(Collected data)
+++
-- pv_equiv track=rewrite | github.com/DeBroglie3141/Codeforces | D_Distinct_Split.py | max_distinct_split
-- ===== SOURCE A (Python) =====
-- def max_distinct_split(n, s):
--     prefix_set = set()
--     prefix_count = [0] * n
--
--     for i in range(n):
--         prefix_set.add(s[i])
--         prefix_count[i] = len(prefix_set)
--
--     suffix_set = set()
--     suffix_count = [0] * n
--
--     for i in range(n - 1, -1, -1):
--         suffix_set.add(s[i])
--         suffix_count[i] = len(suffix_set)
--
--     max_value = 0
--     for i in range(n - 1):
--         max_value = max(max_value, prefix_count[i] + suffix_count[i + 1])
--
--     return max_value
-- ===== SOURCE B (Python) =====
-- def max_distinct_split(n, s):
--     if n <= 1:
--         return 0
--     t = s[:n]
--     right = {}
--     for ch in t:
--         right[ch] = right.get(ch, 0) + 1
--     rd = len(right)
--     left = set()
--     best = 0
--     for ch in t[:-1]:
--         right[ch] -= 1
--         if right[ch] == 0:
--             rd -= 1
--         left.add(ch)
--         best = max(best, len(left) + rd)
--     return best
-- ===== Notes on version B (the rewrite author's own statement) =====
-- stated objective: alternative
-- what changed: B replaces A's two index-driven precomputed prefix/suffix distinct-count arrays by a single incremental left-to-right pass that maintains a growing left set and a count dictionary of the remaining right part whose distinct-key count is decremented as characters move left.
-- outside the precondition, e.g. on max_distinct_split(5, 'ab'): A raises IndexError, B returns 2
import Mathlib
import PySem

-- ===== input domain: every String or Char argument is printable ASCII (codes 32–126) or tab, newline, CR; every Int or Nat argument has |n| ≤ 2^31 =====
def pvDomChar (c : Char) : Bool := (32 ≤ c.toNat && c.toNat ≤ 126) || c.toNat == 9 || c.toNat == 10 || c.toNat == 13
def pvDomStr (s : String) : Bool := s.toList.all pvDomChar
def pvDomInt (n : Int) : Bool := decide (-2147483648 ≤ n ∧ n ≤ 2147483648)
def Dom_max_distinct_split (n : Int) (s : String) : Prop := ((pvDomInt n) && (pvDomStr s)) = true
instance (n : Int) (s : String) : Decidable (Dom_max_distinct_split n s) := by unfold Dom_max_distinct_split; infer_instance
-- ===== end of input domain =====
+++
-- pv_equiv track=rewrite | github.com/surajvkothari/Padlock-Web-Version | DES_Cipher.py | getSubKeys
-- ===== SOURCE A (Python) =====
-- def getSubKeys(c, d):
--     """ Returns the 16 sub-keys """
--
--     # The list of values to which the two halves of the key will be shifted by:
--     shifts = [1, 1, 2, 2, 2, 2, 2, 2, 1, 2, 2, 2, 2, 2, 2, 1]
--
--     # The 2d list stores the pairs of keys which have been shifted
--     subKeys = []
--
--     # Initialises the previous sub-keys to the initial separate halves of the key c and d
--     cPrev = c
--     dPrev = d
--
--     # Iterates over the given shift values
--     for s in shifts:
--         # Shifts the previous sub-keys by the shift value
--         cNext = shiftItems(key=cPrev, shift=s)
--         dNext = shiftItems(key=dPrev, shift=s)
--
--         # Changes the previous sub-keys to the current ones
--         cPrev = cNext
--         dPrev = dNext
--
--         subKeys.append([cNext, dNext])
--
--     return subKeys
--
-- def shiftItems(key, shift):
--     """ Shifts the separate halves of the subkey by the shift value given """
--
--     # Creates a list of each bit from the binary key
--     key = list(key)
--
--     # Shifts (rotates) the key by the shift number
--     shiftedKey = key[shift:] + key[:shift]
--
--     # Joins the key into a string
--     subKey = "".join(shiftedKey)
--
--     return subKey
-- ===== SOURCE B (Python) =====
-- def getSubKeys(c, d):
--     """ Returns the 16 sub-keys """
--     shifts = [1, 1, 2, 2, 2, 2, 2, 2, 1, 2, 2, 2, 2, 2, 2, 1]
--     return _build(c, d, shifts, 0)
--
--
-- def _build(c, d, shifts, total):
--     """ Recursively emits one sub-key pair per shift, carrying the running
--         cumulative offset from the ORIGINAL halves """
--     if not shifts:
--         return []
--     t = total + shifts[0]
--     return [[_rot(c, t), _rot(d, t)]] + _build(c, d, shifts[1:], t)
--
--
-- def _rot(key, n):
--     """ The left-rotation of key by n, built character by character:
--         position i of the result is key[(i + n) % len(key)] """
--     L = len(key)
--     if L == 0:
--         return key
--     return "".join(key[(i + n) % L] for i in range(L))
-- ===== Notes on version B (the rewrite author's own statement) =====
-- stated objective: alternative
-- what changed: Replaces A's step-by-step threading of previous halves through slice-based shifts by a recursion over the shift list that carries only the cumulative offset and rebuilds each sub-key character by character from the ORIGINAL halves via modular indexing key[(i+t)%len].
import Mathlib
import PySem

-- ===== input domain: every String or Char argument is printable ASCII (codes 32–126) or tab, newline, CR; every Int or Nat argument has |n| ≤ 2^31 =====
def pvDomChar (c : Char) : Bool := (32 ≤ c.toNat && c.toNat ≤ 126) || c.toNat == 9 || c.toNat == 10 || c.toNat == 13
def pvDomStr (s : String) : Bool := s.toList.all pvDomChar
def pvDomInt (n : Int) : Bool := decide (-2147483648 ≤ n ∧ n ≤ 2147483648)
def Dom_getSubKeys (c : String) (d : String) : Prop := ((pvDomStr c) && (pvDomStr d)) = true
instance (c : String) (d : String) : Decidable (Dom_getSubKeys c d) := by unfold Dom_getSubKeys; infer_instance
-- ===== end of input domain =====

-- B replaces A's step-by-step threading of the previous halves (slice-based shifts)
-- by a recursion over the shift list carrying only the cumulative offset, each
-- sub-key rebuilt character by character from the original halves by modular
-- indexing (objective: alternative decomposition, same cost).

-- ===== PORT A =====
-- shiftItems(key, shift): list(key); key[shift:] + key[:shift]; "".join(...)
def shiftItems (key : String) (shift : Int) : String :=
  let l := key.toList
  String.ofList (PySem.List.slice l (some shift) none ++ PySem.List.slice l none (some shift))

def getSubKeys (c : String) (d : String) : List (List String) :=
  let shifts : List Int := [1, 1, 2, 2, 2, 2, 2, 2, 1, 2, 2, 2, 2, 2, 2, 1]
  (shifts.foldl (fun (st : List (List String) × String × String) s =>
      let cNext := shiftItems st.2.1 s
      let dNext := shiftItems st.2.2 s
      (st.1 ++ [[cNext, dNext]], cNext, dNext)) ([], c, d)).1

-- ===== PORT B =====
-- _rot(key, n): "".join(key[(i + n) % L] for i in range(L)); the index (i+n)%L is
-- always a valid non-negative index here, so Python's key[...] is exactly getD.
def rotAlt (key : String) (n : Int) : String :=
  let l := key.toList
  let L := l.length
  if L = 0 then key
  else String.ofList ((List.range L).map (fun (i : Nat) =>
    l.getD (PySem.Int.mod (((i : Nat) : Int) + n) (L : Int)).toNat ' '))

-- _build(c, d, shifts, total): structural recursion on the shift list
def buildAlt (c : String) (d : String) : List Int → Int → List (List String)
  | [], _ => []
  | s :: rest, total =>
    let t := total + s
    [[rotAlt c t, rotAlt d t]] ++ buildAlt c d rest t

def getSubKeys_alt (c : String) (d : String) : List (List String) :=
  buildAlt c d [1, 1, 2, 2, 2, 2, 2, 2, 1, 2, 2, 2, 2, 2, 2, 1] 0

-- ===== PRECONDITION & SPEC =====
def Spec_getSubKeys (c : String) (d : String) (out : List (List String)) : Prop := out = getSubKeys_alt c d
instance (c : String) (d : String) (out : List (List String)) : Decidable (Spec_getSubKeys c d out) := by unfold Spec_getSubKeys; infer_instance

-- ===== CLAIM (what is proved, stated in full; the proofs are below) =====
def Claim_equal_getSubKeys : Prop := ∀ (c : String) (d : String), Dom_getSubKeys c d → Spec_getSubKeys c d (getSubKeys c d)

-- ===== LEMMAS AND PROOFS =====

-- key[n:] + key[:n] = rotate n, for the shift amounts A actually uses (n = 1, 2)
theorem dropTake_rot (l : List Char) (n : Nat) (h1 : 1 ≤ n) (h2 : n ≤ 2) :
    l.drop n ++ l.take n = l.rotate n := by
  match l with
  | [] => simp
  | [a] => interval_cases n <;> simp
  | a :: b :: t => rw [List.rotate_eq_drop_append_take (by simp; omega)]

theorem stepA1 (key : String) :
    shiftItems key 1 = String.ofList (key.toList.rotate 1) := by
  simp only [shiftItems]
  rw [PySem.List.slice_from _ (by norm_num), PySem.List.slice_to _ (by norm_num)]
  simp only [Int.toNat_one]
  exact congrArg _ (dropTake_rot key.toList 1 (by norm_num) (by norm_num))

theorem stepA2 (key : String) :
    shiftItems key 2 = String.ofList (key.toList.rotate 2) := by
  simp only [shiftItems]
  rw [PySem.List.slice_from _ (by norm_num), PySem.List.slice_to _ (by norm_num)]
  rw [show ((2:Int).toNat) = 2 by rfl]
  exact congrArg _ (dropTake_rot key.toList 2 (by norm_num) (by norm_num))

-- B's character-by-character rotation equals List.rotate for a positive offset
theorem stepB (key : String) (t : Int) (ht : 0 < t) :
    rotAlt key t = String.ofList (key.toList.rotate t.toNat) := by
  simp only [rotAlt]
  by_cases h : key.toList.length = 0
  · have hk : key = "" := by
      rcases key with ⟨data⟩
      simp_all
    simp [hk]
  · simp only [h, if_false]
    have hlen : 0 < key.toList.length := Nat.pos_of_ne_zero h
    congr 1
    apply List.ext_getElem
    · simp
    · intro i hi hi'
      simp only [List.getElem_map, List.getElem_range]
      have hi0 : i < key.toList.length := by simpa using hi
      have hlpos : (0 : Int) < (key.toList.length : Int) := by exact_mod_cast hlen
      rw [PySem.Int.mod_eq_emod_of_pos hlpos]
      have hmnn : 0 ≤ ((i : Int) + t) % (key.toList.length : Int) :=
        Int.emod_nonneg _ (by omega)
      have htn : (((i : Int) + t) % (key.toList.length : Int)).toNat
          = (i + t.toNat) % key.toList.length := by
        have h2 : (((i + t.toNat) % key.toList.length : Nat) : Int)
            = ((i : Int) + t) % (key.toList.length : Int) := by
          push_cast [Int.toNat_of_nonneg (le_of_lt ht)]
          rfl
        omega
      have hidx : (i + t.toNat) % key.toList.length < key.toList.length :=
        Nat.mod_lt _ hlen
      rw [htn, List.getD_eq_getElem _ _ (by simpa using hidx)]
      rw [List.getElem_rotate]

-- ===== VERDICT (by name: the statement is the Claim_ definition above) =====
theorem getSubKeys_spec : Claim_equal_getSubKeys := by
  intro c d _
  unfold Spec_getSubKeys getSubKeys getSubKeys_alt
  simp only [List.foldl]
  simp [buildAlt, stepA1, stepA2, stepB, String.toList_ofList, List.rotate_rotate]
+++
__Exercise__. Copy out, word for word, the part of the entries above that begins at the line with "if L = 0 then key" and ends at the line with "def Spec_getSubKeys (c", including both.

__Answer to the problem__.
  if L = 0 then key
  else String.ofList ((List.range L).map (fun (i : Nat) =>
    l.getD (PySem.Int.mod (((i : Nat) : Int) + n) (L : Int)).toNat ' '))

-- _build(c, d, shifts, total): structural recursion on the shift list
def buildAlt (c : String) (d : String) : List Int → Int → List (List String)
  | [], _ => []
  | s :: rest, total =>
    let t := total + s
    [[rotAlt c t, rotAlt d t]] ++ buildAlt c d rest t

def getSubKeys_alt (c : String) (d : String) : List (List String) :=
  buildAlt c d [1, 1, 2, 2, 2, 2, 2, 2, 1, 2, 2, 2, 2, 2, 2, 1] 0

-- ===== PRECONDITION & SPEC =====
def Spec_getSubKeys (c : String) (d : String) (out : List (List String)) : Prop := out = getSubKeys_alt c d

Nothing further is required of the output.